#### PROVIDED DATA
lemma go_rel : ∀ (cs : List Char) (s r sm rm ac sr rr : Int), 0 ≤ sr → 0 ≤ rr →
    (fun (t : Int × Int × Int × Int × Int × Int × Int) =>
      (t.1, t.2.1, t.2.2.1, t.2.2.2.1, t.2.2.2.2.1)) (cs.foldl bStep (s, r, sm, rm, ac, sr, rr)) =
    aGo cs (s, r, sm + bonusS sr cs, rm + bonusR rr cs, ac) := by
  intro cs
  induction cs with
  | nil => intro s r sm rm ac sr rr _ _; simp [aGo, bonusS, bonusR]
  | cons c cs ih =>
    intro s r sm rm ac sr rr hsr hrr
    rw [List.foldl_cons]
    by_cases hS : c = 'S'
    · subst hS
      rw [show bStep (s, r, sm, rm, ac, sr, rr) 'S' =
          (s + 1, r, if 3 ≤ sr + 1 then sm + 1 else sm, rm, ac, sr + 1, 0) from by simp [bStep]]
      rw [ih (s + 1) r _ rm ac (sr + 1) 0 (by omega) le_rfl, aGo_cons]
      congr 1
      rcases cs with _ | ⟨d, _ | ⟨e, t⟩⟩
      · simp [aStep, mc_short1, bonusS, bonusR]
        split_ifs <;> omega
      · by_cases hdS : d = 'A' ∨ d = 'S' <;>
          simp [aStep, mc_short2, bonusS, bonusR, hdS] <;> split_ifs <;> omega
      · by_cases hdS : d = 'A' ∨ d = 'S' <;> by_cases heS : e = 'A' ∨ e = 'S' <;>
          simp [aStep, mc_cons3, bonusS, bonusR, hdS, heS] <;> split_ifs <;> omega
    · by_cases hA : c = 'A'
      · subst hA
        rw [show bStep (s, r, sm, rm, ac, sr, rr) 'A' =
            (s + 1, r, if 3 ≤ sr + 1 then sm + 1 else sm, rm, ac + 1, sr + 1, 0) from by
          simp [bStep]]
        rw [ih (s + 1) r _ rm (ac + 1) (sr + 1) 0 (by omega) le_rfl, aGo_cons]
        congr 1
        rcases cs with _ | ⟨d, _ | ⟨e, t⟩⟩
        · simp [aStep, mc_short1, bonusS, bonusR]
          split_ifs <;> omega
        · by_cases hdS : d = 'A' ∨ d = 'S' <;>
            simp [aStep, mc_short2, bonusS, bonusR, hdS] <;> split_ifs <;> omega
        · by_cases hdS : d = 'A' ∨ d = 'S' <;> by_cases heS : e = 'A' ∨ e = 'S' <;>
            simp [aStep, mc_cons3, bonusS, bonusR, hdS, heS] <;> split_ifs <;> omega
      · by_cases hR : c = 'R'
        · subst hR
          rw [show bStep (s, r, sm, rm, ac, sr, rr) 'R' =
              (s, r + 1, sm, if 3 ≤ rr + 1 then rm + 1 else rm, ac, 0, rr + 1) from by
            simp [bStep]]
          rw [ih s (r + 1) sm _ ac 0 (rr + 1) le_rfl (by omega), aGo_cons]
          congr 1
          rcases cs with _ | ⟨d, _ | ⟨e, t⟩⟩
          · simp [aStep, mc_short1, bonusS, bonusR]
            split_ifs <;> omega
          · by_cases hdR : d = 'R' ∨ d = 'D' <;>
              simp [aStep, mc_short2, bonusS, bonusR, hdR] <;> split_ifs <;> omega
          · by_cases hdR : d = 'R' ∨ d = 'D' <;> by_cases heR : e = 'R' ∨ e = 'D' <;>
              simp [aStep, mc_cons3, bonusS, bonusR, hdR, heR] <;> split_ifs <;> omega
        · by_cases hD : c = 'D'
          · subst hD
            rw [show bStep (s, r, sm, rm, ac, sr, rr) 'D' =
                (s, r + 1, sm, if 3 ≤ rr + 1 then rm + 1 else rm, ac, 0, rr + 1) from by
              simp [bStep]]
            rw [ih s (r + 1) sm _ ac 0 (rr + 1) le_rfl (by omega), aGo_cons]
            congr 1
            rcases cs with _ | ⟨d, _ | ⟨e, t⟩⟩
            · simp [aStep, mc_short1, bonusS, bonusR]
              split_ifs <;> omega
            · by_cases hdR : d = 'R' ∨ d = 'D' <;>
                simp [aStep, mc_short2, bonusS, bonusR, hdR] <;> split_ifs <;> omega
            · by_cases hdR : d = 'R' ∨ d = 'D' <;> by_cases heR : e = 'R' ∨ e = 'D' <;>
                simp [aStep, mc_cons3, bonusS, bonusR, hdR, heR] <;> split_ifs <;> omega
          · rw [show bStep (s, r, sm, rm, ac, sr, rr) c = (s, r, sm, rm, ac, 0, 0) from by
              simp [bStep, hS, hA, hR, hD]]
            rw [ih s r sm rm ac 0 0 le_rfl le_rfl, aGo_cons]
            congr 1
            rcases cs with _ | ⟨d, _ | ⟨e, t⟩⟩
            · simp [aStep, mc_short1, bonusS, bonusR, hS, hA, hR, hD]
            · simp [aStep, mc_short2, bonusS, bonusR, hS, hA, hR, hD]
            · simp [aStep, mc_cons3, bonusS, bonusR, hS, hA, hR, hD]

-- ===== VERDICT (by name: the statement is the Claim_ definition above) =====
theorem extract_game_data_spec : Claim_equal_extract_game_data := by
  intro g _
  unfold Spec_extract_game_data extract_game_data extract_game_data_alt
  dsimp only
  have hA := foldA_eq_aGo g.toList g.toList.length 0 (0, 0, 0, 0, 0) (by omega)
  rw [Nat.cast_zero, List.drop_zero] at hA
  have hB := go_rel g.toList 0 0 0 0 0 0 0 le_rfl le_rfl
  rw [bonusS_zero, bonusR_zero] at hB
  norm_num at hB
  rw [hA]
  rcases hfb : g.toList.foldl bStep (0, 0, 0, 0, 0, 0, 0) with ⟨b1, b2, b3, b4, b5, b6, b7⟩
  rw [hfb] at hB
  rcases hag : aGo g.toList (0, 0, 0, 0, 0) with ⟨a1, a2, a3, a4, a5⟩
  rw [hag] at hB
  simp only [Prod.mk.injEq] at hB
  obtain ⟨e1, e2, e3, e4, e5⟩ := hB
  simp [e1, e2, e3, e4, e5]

#### TASK DETAILS
Show the lines of the records that include the string "have".

#### ANSWER TO THIS PROBLEM
  have hA := foldA_eq_aGo g.toList g.toList.length 0 (0, 0, 0, 0, 0) (by omega)
  have hB := go_rel g.toList 0 0 0 0 0 0 0 le_rfl le_rfl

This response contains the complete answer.